--- START ---

-- pv_equiv track=rewrite | github.com/jdelarubia/adventjs_dev | 12advent.py | calculate_price_while
-- ===== SOURCE A (Python) =====
-- def calculate_price_while(ornaments: str) -> int:
--     prices = {"*": 1, "o": 5, "^": 10, "#": 50, "@": 100}
--     total_value = 0
--     i = 0
--     while i < len(ornaments):
--         current_ornament = ornaments[i]
--         if current_ornament not in prices.keys():
--             return None  #! undefined
--         current_value = prices.get(current_ornament, 0)
--         if i > 0:
--             prev_ornament = ornaments[i - 1]
--             prev_value = prices.get(prev_ornament, 0)
--             if prev_value < current_value:
--                 total_value -= prev_value * 2
--         total_value += current_value
--         i += 1
--     return total_value
-- ===== SOURCE B (Python) =====
-- def calculate_price_while(ornaments: str) -> int:
--     prices = {"*": 1, "o": 5, "^": 10, "#": 50, "@": 100}
--     total = 0
--     nxt = None  # value of the ornament to the right of the current one
--     for c in reversed(ornaments):
--         if c not in prices:
--             return None  #! undefined
--         v = prices[c]
--         # Roman-numeral-style signed sum: a value smaller than its right
--         # neighbour counts negatively; no look-back, no 2x subtraction.
--         total += -v if nxt is not None and v < nxt else v
--         nxt = v
--     return total
-- ===== Notes on version B (the rewrite author's own statement) =====
-- stated objective: alternative
-- what changed: Replaces A's forward index loop, which looks back at the previous character and retroactively subtracts twice its value when it precedes a larger one, by a single right-to-left traversal computing a Roman-numeral-style signed sum: each value is added negatively when smaller than its right neighbour (carried in an accumulator), positively otherwise; B has no doubling correction at all.
import Mathlib
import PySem

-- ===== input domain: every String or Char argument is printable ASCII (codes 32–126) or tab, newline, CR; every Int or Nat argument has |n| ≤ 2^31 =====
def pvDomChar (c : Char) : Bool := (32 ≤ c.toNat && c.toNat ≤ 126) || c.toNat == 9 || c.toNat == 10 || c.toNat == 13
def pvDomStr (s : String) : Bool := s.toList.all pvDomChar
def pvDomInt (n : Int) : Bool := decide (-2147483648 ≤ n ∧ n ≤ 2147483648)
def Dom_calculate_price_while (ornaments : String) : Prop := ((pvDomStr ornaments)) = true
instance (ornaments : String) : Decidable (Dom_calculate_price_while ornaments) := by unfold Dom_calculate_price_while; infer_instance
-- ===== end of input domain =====

-- B replaces A's forward look-back loop with 2x subtraction by a right-to-left
-- signed (Roman-numeral-style) sum; same O(n) cost, different algorithm shape.

-- the dict literal both Pythons construct
def pvPrices : PySem.Dict Char Int :=
  PySem.Dict.ofList [('*', 1), ('o', 5), ('^', 10), ('#', 50), ('@', 100)]

-- ===== PORT A =====
-- the while loop of A, index i over the characters
def pvLoopA (cs : List Char) (i : Nat) (total : Int) : Option Int :=
  if h : i < cs.length then
    let current := cs[i]
    if pvPrices.contains current = false then none   -- `return None`
    else
      let cur := pvPrices.getD current 0             -- prices.get(current, 0)
      let total :=
        if hi : 0 < i then
          let prev := cs[i - 1]'(by omega)
          let pv := pvPrices.getD prev 0             -- prices.get(prev, 0)
          if pv < cur then total - pv * 2 else total
        else total
      pvLoopA cs (i + 1) (total + cur)
  else some total
termination_by cs.length - i

def calculate_price_while (ornaments : String) : Option Int :=
  pvLoopA ornaments.toList 0 0

-- ===== PORT B =====
-- Source B's loop `for c in reversed(ornaments)` carrying (total, nxt)
def pvLoopB (cs : List Char) (nxt : Option Int) (total : Int) : Option Int :=
  match cs with
  | [] => some total
  | c :: rest =>
    if pvPrices.contains c = false then none        -- `return None`
    else
      let v := pvPrices.getD c 0                    -- prices[c]
      let total := total +
        (match nxt with
         | some n => if v < n then -v else v        -- signed contribution
         | none => v)
      pvLoopB rest (some v) total

def calculate_price_while_alt (ornaments : String) : Option Int :=
  pvLoopB ornaments.toList.reverse none 0

-- ===== PRECONDITION & SPEC =====
def Spec_calculate_price_while (ornaments : String) (out : Option Int) : Prop := out = calculate_price_while_alt ornaments
instance (ornaments : String) (out : Option Int) : Decidable (Spec_calculate_price_while ornaments out) := by unfold Spec_calculate_price_while; infer_instance

-- ===== CLAIM (what is proved, stated in full; the proofs are below) =====
def Claim_equal_calculate_price_while : Prop := ∀ (ornaments : String), Dom_calculate_price_while ornaments → Spec_calculate_price_while ornaments (calculate_price_while ornaments)

-- ===== LEMMAS AND PROOFS =====

-- A's loop re-expressed structurally: the carried state is the price of the previous
-- character (none at the start).
def pvG (p? : Option Int) (l : List Char) (t : Int) : Option Int :=
  match l with
  | [] => some t
  | c :: rest =>
    if pvPrices.contains c = false then none
    else
      let cur := pvPrices.getD c 0
      let t := match p? with
        | some p => if p < cur then t - p * 2 else t
        | none => t
      pvG (some cur) rest (t + cur)

-- sum of a with a < b over adjacent pairs, left-to-right
def pvAdj : List Int → Int
  | a :: b :: rest => (if a < b then a else 0) + pvAdj (b :: rest)
  | _ => 0

def pvHead (p? : Option Int) (l : List Char) : Int :=
  match p?, l with
  | some p, c :: _ => if p < pvPrices.getD c 0 then p else 0
  | _, _ => 0

-- the same quantity computed over the REVERSED value list
def pvAdjR : List Int → Int
  | b :: a :: rest => (if a < b then a else 0) + pvAdjR (a :: rest)
  | _ => 0

def pvHeadR (n? : Option Int) (ws : List Int) : Int :=
  match n?, ws with
  | some n, w :: _ => if w < n then w else 0
  | _, _ => 0

theorem pvLoopA_eq_pvG : ∀ (suf pre : List Char) (t : Int),
    pvLoopA (pre ++ suf) pre.length t
      = pvG (pre.getLast?.map (fun c => pvPrices.getD c 0)) suf t := by
  intro suf
  induction suf with
  | nil =>
    intro pre t
    unfold pvLoopA
    simp [pvG]
  | cons c rest ih =>
    intro pre t
    unfold pvLoopA
    have hlen : pre.length < (pre ++ c :: rest).length := by simp
    rw [dif_pos hlen]
    have hget : (pre ++ c :: rest)[pre.length]'hlen = c := by
      simp [List.getElem_append_right]
    rw [hget]
    by_cases hc : pvPrices.contains c = false
    · simp [pvG, hc]
    · rw [if_neg hc]
      unfold pvG
      rw [if_neg hc]
      have hrec : ∀ t' : Int,
          pvLoopA (pre ++ c :: rest) (pre.length + 1) t'
            = pvG (some (pvPrices.getD c 0)) rest t' := by
        intro t'
        have h1 : pre ++ c :: rest = (pre ++ [c]) ++ rest := by simp
        have h2 : pre.length + 1 = (pre ++ [c]).length := by simp
        rw [h1, h2, ih (pre ++ [c]) t']
        simp
      cases hpre : pre.getLast? with
      | none =>
        have hnil : pre = [] := List.getLast?_eq_none_iff.mp hpre
        subst hnil
        simpa using hrec (t + pvPrices.getD c 0)
      | some p =>
        have hne : pre ≠ [] := by
          intro h; subst h; simp at hpre
        have hpos : 0 < pre.length := List.length_pos_iff.mpr hne
        have hprev : (pre ++ c :: rest)[pre.length - 1]'(by omega) = p := by
          rw [List.getElem_append_left (by omega)]
          have := List.getLast?_eq_some_iff.mp hpre
          obtain ⟨ys, hys⟩ := this
          subst hys
          simp [List.getElem_append_right]
        simp only [Option.map_some]
        simp [hpos, hprev, hrec]

theorem pvG_char : ∀ (l : List Char) (p? : Option Int) (t : Int),
    pvG p? l t =
      if l.any (fun c => !(pvPrices.contains c)) then none
      else some (t + (l.map (fun c => pvPrices.getD c 0)).sum
        - 2 * (pvHead p? l + pvAdj (l.map (fun c => pvPrices.getD c 0)))) := by
  intro l
  induction l with
  | nil => intro p? t; simp [pvG, pvHead, pvAdj]
  | cons c rest ih =>
    intro p? t
    unfold pvG
    by_cases hc : pvPrices.contains c = false
    · simp [hc]
    · rw [if_neg hc]
      rw [ih]
      have hcb : (!pvPrices.contains c) = false := by
        cases h : pvPrices.contains c
        · exact absurd h hc
        · simp
      simp only [List.any_cons, hcb, Bool.false_or, List.map_cons, List.sum_cons]
      split
      · rfl
      · congr 1
        have hadj : pvAdj (pvPrices.getD c 0 :: rest.map (fun c => pvPrices.getD c 0))
            = pvHead (some (pvPrices.getD c 0)) rest
              + pvAdj (rest.map (fun c => pvPrices.getD c 0)) := by
          cases rest with
          | nil => simp [pvAdj, pvHead]
          | cons d ds => simp [pvAdj, pvHead]
        rw [hadj]
        cases p? with
        | none => simp [pvHead]; ring
        | some p =>
          simp only [pvHead]
          split <;> ring

-- B's loop characterised: closed form over the mapped value list
theorem pvLoopB_char : ∀ (cs : List Char) (n? : Option Int) (t : Int),
    pvLoopB cs n? t =
      if cs.any (fun c => !(pvPrices.contains c)) then none
      else some (t + (cs.map (fun c => pvPrices.getD c 0)).sum
        - 2 * (pvHeadR n? (cs.map (fun c => pvPrices.getD c 0))
               + pvAdjR (cs.map (fun c => pvPrices.getD c 0)))) := by
  intro cs
  induction cs with
  | nil => intro n? t; simp [pvLoopB, pvHeadR, pvAdjR]
  | cons c rest ih =>
    intro n? t
    unfold pvLoopB
    by_cases hc : pvPrices.contains c = false
    · simp [hc]
    · rw [if_neg hc]
      rw [ih]
      have hcb : (!pvPrices.contains c) = false := by
        cases h : pvPrices.contains c
        · exact absurd h hc
        · simp
      simp only [List.any_cons, hcb, Bool.false_or, List.map_cons, List.sum_cons]
      split
      · rfl
      · congr 1
        have hadj : pvAdjR (pvPrices.getD c 0 :: rest.map (fun c => pvPrices.getD c 0))
            = pvHeadR (some (pvPrices.getD c 0)) (rest.map (fun c => pvPrices.getD c 0))
              + pvAdjR (rest.map (fun c => pvPrices.getD c 0)) := by
          cases rest with
          | nil => simp [pvAdjR, pvHeadR]
          | cons d ds => simp [pvAdjR, pvHeadR]
        rw [hadj]
        cases n? with
        | none => simp [pvHeadR]; ring
        | some n =>
          simp only [pvHeadR]
          split <;> ring

theorem pvAdjR_snoc : ∀ (ws : List Int) (v : Int),
    pvAdjR (ws ++ [v]) = pvAdjR ws +
      (match ws.getLast? with
       | some b => if v < b then v else 0
       | none => 0) := by
  intro ws
  induction ws with
  | nil => intro v; simp [pvAdjR]
  | cons b rest ih =>
    intro v
    cases rest with
    | nil => simp [pvAdjR]
    | cons a rs =>
      have h1 : pvAdjR (b :: a :: rs ++ [v])
          = (if a < b then a else 0) + pvAdjR (a :: rs ++ [v]) := rfl
      have h2 : pvAdjR (b :: a :: rs)
          = (if a < b then a else 0) + pvAdjR (a :: rs) := rfl
      rw [h1, ih v, h2, List.getLast?_cons_cons]
      ring

theorem pvAdjR_reverse : ∀ (vs : List Int), pvAdjR vs.reverse = pvAdj vs := by
  intro vs
  induction vs with
  | nil => simp [pvAdjR, pvAdj]
  | cons v tl ih =>
    rw [List.reverse_cons, pvAdjR_snoc, ih, List.getLast?_reverse]
    cases tl with
    | nil => simp [pvAdj]
    | cons a rs => simp [pvAdj]; ring

-- ===== VERDICT (by name: the statement is the Claim_ definition above) =====
theorem calculate_price_while_spec : Claim_equal_calculate_price_while := by
  intro ornaments _
  unfold Spec_calculate_price_while calculate_price_while calculate_price_while_alt
  have hA : pvLoopA ornaments.toList 0 0 = pvG none ornaments.toList 0 := by
    have := pvLoopA_eq_pvG ornaments.toList [] 0
    simpa using this
  rw [hA, pvG_char, pvLoopB_char]
  rw [List.any_reverse, List.map_reverse, List.sum_reverse, pvAdjR_reverse]
  simp [pvHead, pvHeadR]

--- END ---

(Task to complete)
Using the records above, copy word for word the line with "else some (t + (l.map", the line with "have hadj : pvAdjR", and every line between them.

(Task response)
      else some (t + (l.map (fun c => pvPrices.getD c 0)).sum
        - 2 * (pvHead p? l + pvAdj (l.map (fun c => pvPrices.getD c 0)))) := by
  intro l
  induction l with
  | nil => intro p? t; simp [pvG, pvHead, pvAdj]
  | cons c rest ih =>
    intro p? t
    unfold pvG
    by_cases hc : pvPrices.contains c = false
    · simp [hc]
    · rw [if_neg hc]
      rw [ih]
      have hcb : (!pvPrices.contains c) = false := by
        cases h : pvPrices.contains c
        · exact absurd h hc
        · simp
      simp only [List.any_cons, hcb, Bool.false_or, List.map_cons, List.sum_cons]
      split
      · rfl
      · congr 1
        have hadj : pvAdj (pvPrices.getD c 0 :: rest.map (fun c => pvPrices.getD c 0))
            = pvHead (some (pvPrices.getD c 0)) rest
              + pvAdj (rest.map (fun c => pvPrices.getD c 0)) := by
          cases rest with
          | nil => simp [pvAdj, pvHead]
          | cons d ds => simp [pvAdj, pvHead]
        rw [hadj]
        cases p? with
        | none => simp [pvHead]; ring
        | some p =>
          simp only [pvHead]
          split <;> ring

-- B's loop characterised: closed form over the mapped value list
theorem pvLoopB_char : ∀ (cs : List Char) (n? : Option Int) (t : Int),
    pvLoopB cs n? t =
      if cs.any (fun c => !(pvPrices.contains c)) then none
      else some (t + (cs.map (fun c => pvPrices.getD c 0)).sum
        - 2 * (pvHeadR n? (cs.map (fun c => pvPrices.getD c 0))
               + pvAdjR (cs.map (fun c => pvPrices.getD c 0)))) := by
  intro cs
  induction cs with
  | nil => intro n? t; simp [pvLoopB, pvHeadR, pvAdjR]
  | cons c rest ih =>
    intro n? t
    unfold pvLoopB
    by_cases hc : pvPrices.contains c = false
    · simp [hc]
    · rw [if_neg hc]
      rw [ih]
      have hcb : (!pvPrices.contains c) = false := by
        cases h : pvPrices.contains c
        · exact absurd h hc
        · simp
      simp only [List.any_cons, hcb, Bool.false_or, List.map_cons, List.sum_cons]
      split
      · rfl
      · congr 1
        have hadj : pvAdjR (pvPrices.getD c 0 :: rest.map (fun c => pvPrices.getD c 0))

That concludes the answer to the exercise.